TITLE:
Dynamic Conditional Feature Screening: A High-Dimensional Feature Selection Method Based on Mutual Information and Regression Error
AUTHORS:
Yi Zhao, Guangming Deng
KEYWORDS:
High-Dimensional Feature Screening, Conditional Mutual Information, Regression Error Difference, Dynamic Weighting, Dynamic Thresholding, Macroeconomic Forecasting, FRED-MD Dataset
JOURNAL NAME:
Open Journal of Statistics,
Vol.15 No.2,
April
22,
2025
ABSTRACT: Current high-dimensional feature screening methods still face significant challenges in handling mixed linear and nonlinear relationships, controlling redundant information, and improving model robustness.

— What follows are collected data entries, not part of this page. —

-- pv_equiv track=rewrite | github.com/WangYoudian/Useful-Toolkit | 求解形如a-b问题/countSameParitySum.py | countSameParitySum
-- ===== SOURCE A (Python) =====
-- def countSameParitySum(b, mean):
--     flag = 0
--     container = []
--     i = 1
--     while flag <= 1:
--         same_parity = []
--         symbol = i%2
--         if i > b:
--             temI, temB = b, i
--         else:
--             temI, temB = i, b
--         # parse the form
--         if temI%2 != symbol:
--             temI += 1
--         for j in range(temI, temB+1, 2):
--             same_parity.append(j)
--         if sum(same_parity)//(len(same_parity)) == mean:
--             container += [i]
--             flag += 1
--         i += 1
--     return container
-- ===== SOURCE B (Python) =====
-- def countSameParitySum(b, mean):
--     # The same-parity values between min(i, b) and max(i, b) form an arithmetic
--     # sequence with step 2 whose endpoints share a parity, so its integer average
--     # is exactly (first + last) // 2.  Solving (first + last) // 2 == mean for the
--     # endpoint i gives at most four candidates (last endpoint b or b-1 when i <= b,
--     # first endpoint b or b+1 when i > b); the answer is the two smallest.
--     cands = []
--     for last in (b, b - 1):          # last same-parity value <= b (one per parity)
--         c = 2 * mean - last
--         if 1 <= c <= b:
--             cands.append(c)
--     for first in (b, b + 1):         # first same-parity value >= b (one per parity)
--         c = 2 * mean - first
--         if c >= 1 and c > b:
--             cands.append(c)
--     return sorted(cands)[:2]
-- ===== Notes on version B (the rewrite author's own statement) =====
-- stated objective: faster
-- what changed: A scans i = 1, 2, ... and for each i materialises and sums the whole same-parity range between i and b; B solves (first+last)//2 == mean in closed form (the range average is exactly the endpoint midpoint), yielding at most four candidate i's, and returns the two smallest.
import Mathlib
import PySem

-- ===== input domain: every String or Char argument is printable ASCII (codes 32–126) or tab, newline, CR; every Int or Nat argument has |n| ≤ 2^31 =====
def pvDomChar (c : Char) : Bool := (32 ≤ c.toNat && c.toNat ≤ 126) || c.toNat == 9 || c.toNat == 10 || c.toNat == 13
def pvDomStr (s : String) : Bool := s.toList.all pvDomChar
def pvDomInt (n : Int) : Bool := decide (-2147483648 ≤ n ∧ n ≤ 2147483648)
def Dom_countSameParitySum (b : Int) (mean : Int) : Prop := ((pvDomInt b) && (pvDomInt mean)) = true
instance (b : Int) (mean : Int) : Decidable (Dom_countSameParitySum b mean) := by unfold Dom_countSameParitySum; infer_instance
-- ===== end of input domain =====

-- B replaces A's unbounded scan (which re-builds and sums a whole range per i) by closed-form
-- arithmetic-sequence averages: at most four candidate i's, returned sorted — faster, and total
-- where A would loop forever (those inputs are outside Pre_).

-- ===== PORT A =====
-- the loop body's test: builds the same-parity list and compares its floor-average with mean
def pvCondA (b mean i : Int) : Bool :=
  let symbol := PySem.Int.mod i 2
  let p := if i > b then (b, i) else (i, b)
  let temI := if PySem.Int.mod p.1 2 ≠ symbol then p.1 + 1 else p.1
  let same_parity := (PySem.List.pyRange temI (p.2 + 1) 2).foldl (fun acc j => acc ++ [j]) []
  decide (PySem.Int.floordiv same_parity.sum (same_parity.length : Int) = mean)

-- A's 'while flag <= 1' loop; fuel only makes it total (unused fuel outside Pre_)
def pvLoopA (b mean : Int) : Nat → Int → Int → List Int → List Int
  | 0, _, _, container => container
  | fuel + 1, flag, i, container =>
    if flag ≤ 1 then
      if pvCondA b mean i then
        pvLoopA b mean fuel (flag + 1) (i + 1) (container ++ [i])
      else
        pvLoopA b mean fuel flag (i + 1) container
    else container

def countSameParitySum (b : Int) (mean : Int) : List Int :=
  pvLoopA b mean (2 * mean.natAbs + b.natAbs + 8) 0 1 []

-- ===== PORT B =====
def countSameParitySum_alt (b : Int) (mean : Int) : List Int :=
  let cands := ([b, b - 1] : List Int).foldl (fun acc last =>
      let c := 2 * mean - last
      if 1 ≤ c ∧ c ≤ b then acc ++ [c] else acc) []
  let cands := ([b, b + 1] : List Int).foldl (fun acc first =>
      let c := 2 * mean - first
      if c ≥ 1 ∧ c > b then acc ++ [c] else acc) cands
  (PySem.List.sorted cands (fun x => x) false).take 2

-- ===== PRECONDITION & SPEC =====
-- the four closed-form candidate solutions of (first+last)//2 == mean (used by Pre_ and the proofs)
def pvCands (b mean : Int) : List Int :=
  (if 1 ≤ 2 * mean - b ∧ 2 * mean - b ≤ b then [2 * mean - b] else []) ++
  (if 1 ≤ 2 * mean - (b - 1) ∧ 2 * mean - (b - 1) ≤ b then [2 * mean - (b - 1)] else []) ++
  (if 2 * mean - b ≥ 1 ∧ 2 * mean - b > b then [2 * mean - b] else []) ++
  (if 2 * mean - (b + 1) ≥ 1 ∧ 2 * mean - (b + 1) > b then [2 * mean - (b + 1)] else [])

-- Pre_ excludes exactly the inputs with fewer than two solutions, on which A's while loop never
-- terminates (A returns no value there).
def Pre_countSameParitySum (b : Int) (mean : Int) : Prop := 2 ≤ (pvCands b mean).length
instance (b : Int) (mean : Int) : Decidable (Pre_countSameParitySum b mean) := by
  unfold Pre_countSameParitySum; infer_instance

def pvWitness_countSameParitySum : Int × Int := (3, 2)

def Spec_countSameParitySum (b : Int) (mean : Int) (out : List Int) : Prop := out = countSameParitySum_alt b mean
instance (b : Int) (mean : Int) (out : List Int) : Decidable (Spec_countSameParitySum b mean out) := by unfold Spec_countSameParitySum; infer_instance

-- ===== CLAIM (what is proved, stated in full; the proofs are below) =====
def Claim_equal_countSameParitySum : Prop := ∀ (b : Int) (mean : Int), Dom_countSameParitySum b mean → Pre_countSameParitySum b mean → Spec_countSameParitySum b mean (countSameParitySum b mean)

-- ===== LEMMAS AND PROOFS =====

-- sum over range a, a+2, …: (range N).map (a + 2·) sums to N*a + N*(N-1)
lemma pv_sum_map_affine (a : Int) (N : Nat) :
    (List.map (fun k : Nat => a + 2 * (k : Int)) (List.range N)).sum = N * a + N * ((N : Int) - 1) := by
  induction N with
  | zero => simp
  | succ n ih =>
    rw [List.range_succ, List.map_append, List.sum_append]
    simp only [List.map_cons, List.map_nil, List.sum_cons, List.sum_nil, ih]
    push_cast
    ring

-- floor-average of the range a, a+2, …, (≤ t) is a + (t-a)/2
lemma pv_avg_pyRange (a t : Int) (hle : a ≤ t) :
    PySem.Int.floordiv (PySem.List.pyRange a (t + 1) 2).sum
      ((PySem.List.pyRange a (t + 1) 2).length : Int) = a + (t - a) / 2 := by
  rw [PySem.List.pyRange_of_pos a (t + 1) (by norm_num)]
  have hlt : a < t + 1 := by omega
  simp only [if_pos hlt]
  set N : Nat := ((t + 1 - a + 2 - 1) / 2).toNat with hN
  have hNval : (N : Int) = (t - a) / 2 + 1 := by omega
  have hNpos : 0 < (N : Int) := by omega
  rw [pv_sum_map_affine, List.length_map, List.length_range]
  have hsum : (N : Int) * a + (N : Int) * ((N : Int) - 1) = (N : Int) * (a + (N : Int) - 1) := by ring
  rw [hsum, PySem.Int.floordiv_eq_ediv_of_pos hNpos, Int.mul_ediv_cancel_left _ (by omega)]
  omega

-- membership in the candidate list, as arithmetic
lemma pv_mem_cands (b mean x : Int) :
    x ∈ pvCands b mean ↔
      ((1 ≤ 2 * mean - b ∧ 2 * mean - b ≤ b) ∧ x = 2 * mean - b) ∨
      ((1 ≤ 2 * mean - (b - 1) ∧ 2 * mean - (b - 1) ≤ b) ∧ x = 2 * mean - (b - 1)) ∨
      ((2 * mean - b ≥ 1 ∧ 2 * mean - b > b) ∧ x = 2 * mean - b) ∨
      ((2 * mean - (b + 1) ≥ 1 ∧ 2 * mean - (b + 1) > b) ∧ x = 2 * mean - (b + 1)) := by
  unfold pvCands
  split_ifs <;> simp_all <;> omega

-- the loop test holds exactly on the candidates (for i ≥ 1)
lemma pv_condA_iff (b mean i : Int) (hi : 1 ≤ i) :
    pvCondA b mean i = true ↔ i ∈ pvCands b mean := by
  unfold pvCondA
  simp only [PySem.List.foldl_append_singleton, List.nil_append]
  rw [PySem.Int.mod_eq_emod_of_pos (a := i) (by norm_num)]
  rw [pv_mem_cands]
  by_cases hib : i > b
  · simp only [if_pos hib]
    rw [PySem.Int.mod_eq_emod_of_pos (a := b) (by norm_num)]
    by_cases hp : b % 2 ≠ i % 2
    · simp only [if_pos hp]
      rw [pv_avg_pyRange (b + 1) i (by omega)]
      simp only [decide_eq_true_eq]
      omega
    · simp only [if_neg hp]
      rw [pv_avg_pyRange b i (by omega)]
      simp only [decide_eq_true_eq]
      omega
  · simp only [if_neg hib]
    rw [PySem.Int.mod_eq_emod_of_pos (a := i) (by norm_num)]
    simp only [ne_eq, not_true_eq_false, ite_false]
    rw [pv_avg_pyRange i b (by omega)]
    simp only [decide_eq_true_eq]
    omega

-- every candidate is ≥ 1 and < 2|mean| + |b| + 2
lemma pv_cands_bounds (b mean x : Int) (hx : x ∈ pvCands b mean) :
    1 ≤ x ∧ x < 2 * (mean.natAbs : Int) + (b.natAbs : Int) + 2 := by
  rw [pv_mem_cands] at hx
  omega

-- the candidates are pairwise distinct
lemma pv_cands_nodup (b mean : Int) : (pvCands b mean).Nodup := by
  unfold pvCands
  split_ifs <;> simp_all [List.Nodup] <;> omega

-- the sorted candidate list is strictly increasing
lemma pv_sorted_lt (b mean : Int) :
    (PySem.List.sorted (pvCands b mean) (fun x => x) false).Pairwise (· < ·) := by
  have h1 := PySem.List.sorted_pairwise (pvCands b mean) (fun x => x)
  have h2 : (PySem.List.sorted (pvCands b mean) (fun x => x) false).Nodup :=
    (PySem.List.sorted_perm (pvCands b mean) (fun x => x) false).nodup_iff.mpr (pv_cands_nodup b mean)
  have := h1.and h2
  exact this.imp (by rintro a c ⟨hle, hne⟩; omega)

lemma pv_filter_not_mem {L : List Int} {i : Int} (h : i ∉ L) :
    L.filter (fun x => decide (i ≤ x)) = L.filter (fun x => decide (i + 1 ≤ x)) := by
  apply List.filter_congr
  intro x hx
  have : x ≠ i := by rintro rfl; exact h hx
  simp only [decide_eq_decide]
  omega

lemma pv_filter_mem : ∀ {L : List Int}, L.Pairwise (· < ·) → ∀ {i : Int}, i ∈ L →
    L.filter (fun x => decide (i ≤ x)) = i :: L.filter (fun x => decide (i + 1 ≤ x)) := by
  intro L
  induction L with
  | nil => intro _ i h; cases h
  | cons y t ih =>
    intro hp i hmem
    have hy := List.pairwise_cons.mp hp
    rcases List.mem_cons.mp hmem with rfl | ht
    · simp only [List.filter_cons, decide_eq_true_eq]
      rw [if_pos (le_refl i), if_neg (by omega)]
      congr 1
      apply List.filter_congr
      intro x hx
      have := hy.1 x hx
      simp only [decide_eq_decide]
      omega
    · have hyi : y < i := hy.1 i ht
      simp only [List.filter_cons, decide_eq_true_eq]
      rw [if_neg (by omega), if_neg (by omega)]
      exact ih hy.2 ht

-- the fueled loop collects the first k remaining candidates (in increasing order)
lemma pv_loopA_spec (b mean : Int) :
    ∀ (fuel : Nat) (k : Nat) (i : Int) (c : List Int), k ≤ 2 → 1 ≤ i →
      k ≤ ((PySem.List.sorted (pvCands b mean) (fun x => x) false).filter
            (fun x => decide (i ≤ x))).length →
      (∀ x ∈ PySem.List.sorted (pvCands b mean) (fun x => x) false, x < i + fuel - 1) →
      pvLoopA b mean fuel (2 - (k : Int)) i c =
        c ++ ((PySem.List.sorted (pvCands b mean) (fun x => x) false).filter
              (fun x => decide (i ≤ x))).take k := by
  intro fuel
  set L := PySem.List.sorted (pvCands b mean) (fun x => x) false with hL
  induction fuel with
  | zero =>
    intro k i c hk2 hi hlen hbound
    have hk0 : k = 0 := by
      by_contra hk
      have hpos : 0 < (L.filter (fun x => decide (i ≤ x))).length := by omega
      obtain ⟨x, hxmem⟩ := List.exists_mem_of_length_pos hpos
      have hxL := List.mem_of_mem_filter hxmem
      have hxi : i ≤ x := by simpa using List.of_mem_filter hxmem
      have := hbound x hxL
      omega
    subst hk0
    simp [pvLoopA]
  | succ fuel ih =>
    intro k i c hk2 hi hlen hbound
    by_cases hk0 : k = 0
    · subst hk0
      simp [pvLoopA]
    · have hflag : (2 - (k : Int)) ≤ 1 := by omega
      rw [pvLoopA, if_pos hflag]
      have hmemiff : pvCondA b mean i = true ↔ i ∈ L := by
        rw [pv_condA_iff b mean i hi, hL, PySem.List.mem_sorted]
      by_cases hm : i ∈ L
      · rw [if_pos (hmemiff.mpr hm)]
        have hstep : (2 - (k : Int)) + 1 = 2 - ((k - 1 : Nat) : Int) := by
          have : 1 ≤ k := by omega
          push_cast [this]
          ring
        rw [hstep]
        have hfilt := pv_filter_mem (pv_sorted_lt b mean) (hL ▸ hm)
        rw [← hL] at hfilt
        have hlen' : k - 1 ≤ (L.filter (fun x => decide (i + 1 ≤ x))).length := by
          rw [hfilt] at hlen
          simp only [List.length_cons] at hlen
          omega
        rw [ih (k - 1) (i + 1) (c ++ [i]) (by omega) (by omega) hlen'
            (by intro x hx; have := hbound x hx; omega)]
        rw [hfilt]
        have hk1 : k = (k - 1) + 1 := by omega
        rw [hk1, List.take_succ_cons, List.append_assoc]
        simp
      · rw [if_neg (by simp [hmemiff, hm])]
        have hfilt := pv_filter_not_mem (L := L) (i := i) hm
        rw [ih k (i + 1) c hk2 (by omega) (by rw [← hfilt]; exact hlen)
            (by intro x hx; have := hbound x hx; omega)]
        rw [hfilt]

-- B's foldl-built candidate list is pvCands
lemma pv_alt_eq (b mean : Int) :
    countSameParitySum_alt b mean =
      (PySem.List.sorted (pvCands b mean) (fun x => x) false).take 2 := by
  unfold countSameParitySum_alt pvCands
  simp only [List.foldl_cons, List.foldl_nil]
  split_ifs <;> simp

-- every element of the sorted candidate list is ≥ 1, so the filter at i = 1 keeps everything
lemma pv_filter_one (b mean : Int) :
    (PySem.List.sorted (pvCands b mean) (fun x => x) false).filter (fun x => decide (1 ≤ x)) =
      PySem.List.sorted (pvCands b mean) (fun x => x) false := by
  apply List.filter_eq_self.mpr
  intro x hx
  have := (pv_cands_bounds b mean x ((PySem.List.mem_sorted _ _ _ _).mp hx)).1
  simpa

-- ===== VERDICT (by name: the statement is the Claim_ definition above) =====
theorem countSameParitySum_spec : Claim_equal_countSameParitySum := by
  intro b mean _hdom hpre
  unfold Spec_countSameParitySum countSameParitySum
  have h2 : 2 ≤ ((PySem.List.sorted (pvCands b mean) (fun x => x) false).filter
      (fun x => decide ((1 : Int) ≤ x))).length := by
    rw [pv_filter_one b mean,
      (PySem.List.sorted_perm (pvCands b mean) (fun x => x) false).length_eq]
    exact hpre
  have hb : ∀ x ∈ PySem.List.sorted (pvCands b mean) (fun x => x) false,
      x < 1 + ((2 * mean.natAbs + b.natAbs + 8 : Nat) : Int) - 1 := by
    intro x hx
    have := (pv_cands_bounds b mean x ((PySem.List.mem_sorted _ _ _ _).mp hx)).2
    omega
  have hmain := pv_loopA_spec b mean (2 * mean.natAbs + b.natAbs + 8) 2 1 []
    (le_refl 2) (le_refl 1) h2 hb
  have hflag : (2 : Int) - ((2 : Nat) : Int) = 0 := by norm_num
  rw [hflag] at hmain
  rw [hmain, pv_alt_eq, pv_filter_one b mean]
  simp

In this study, we propose a Dynamic Conditional Feature Screening (DCFS) method tailored for high-dimensional economic forecasting tasks. Our goal is to accurately identify key variables, enhance predictive performance, and provide both theoretical foundations and practical tools for macroeconomic modeling. The DCFS method constructs a comprehensive test statistic by integrating conditional mutual information with conditional regression error differences. By introducing a dynamic weighting mechanism, DCFS adaptively balances the linear and nonlinear contributions of features during the screening process. In addition, a dynamic thresholding mechanism is designed to effectively control the false discovery rate (FDR), thereby improving the stability and reliability of the screening results. On the theoretical front, we rigorously prove that the proposed method satisfies the sure screening property and rank consistency, ensuring accurate identification of the truly important feature set in high-dimensional settings. Simulation results demonstrate that under purely linear, purely nonlinear, and mixed dependency structures, DCFS consistently outperforms classical screening methods such as SIS, CSIS, and IG-SIS in terms of true positive rate (TPR), false discovery rate (FDR), and rank correlation. These results highlight the superior accuracy, robustness, and stability of our method. Furthermore, an empirical analysis based on the U.S. FRED-MD macroeconomic dataset confirms the practical value of DCFS in real-world forecasting tasks. The experimental results show that DCFS achieves lower prediction errors (RMSE and MAE) and higher R2 values in forecasting GDP growth. The selected key variables—including the Industrial Production Index (IP), Federal Funds Rate, Consumer Price Index (CPI), and Money Supply (M2)—possess clear economic interpretability, offering reliable support for economic forecasting and policy formulation.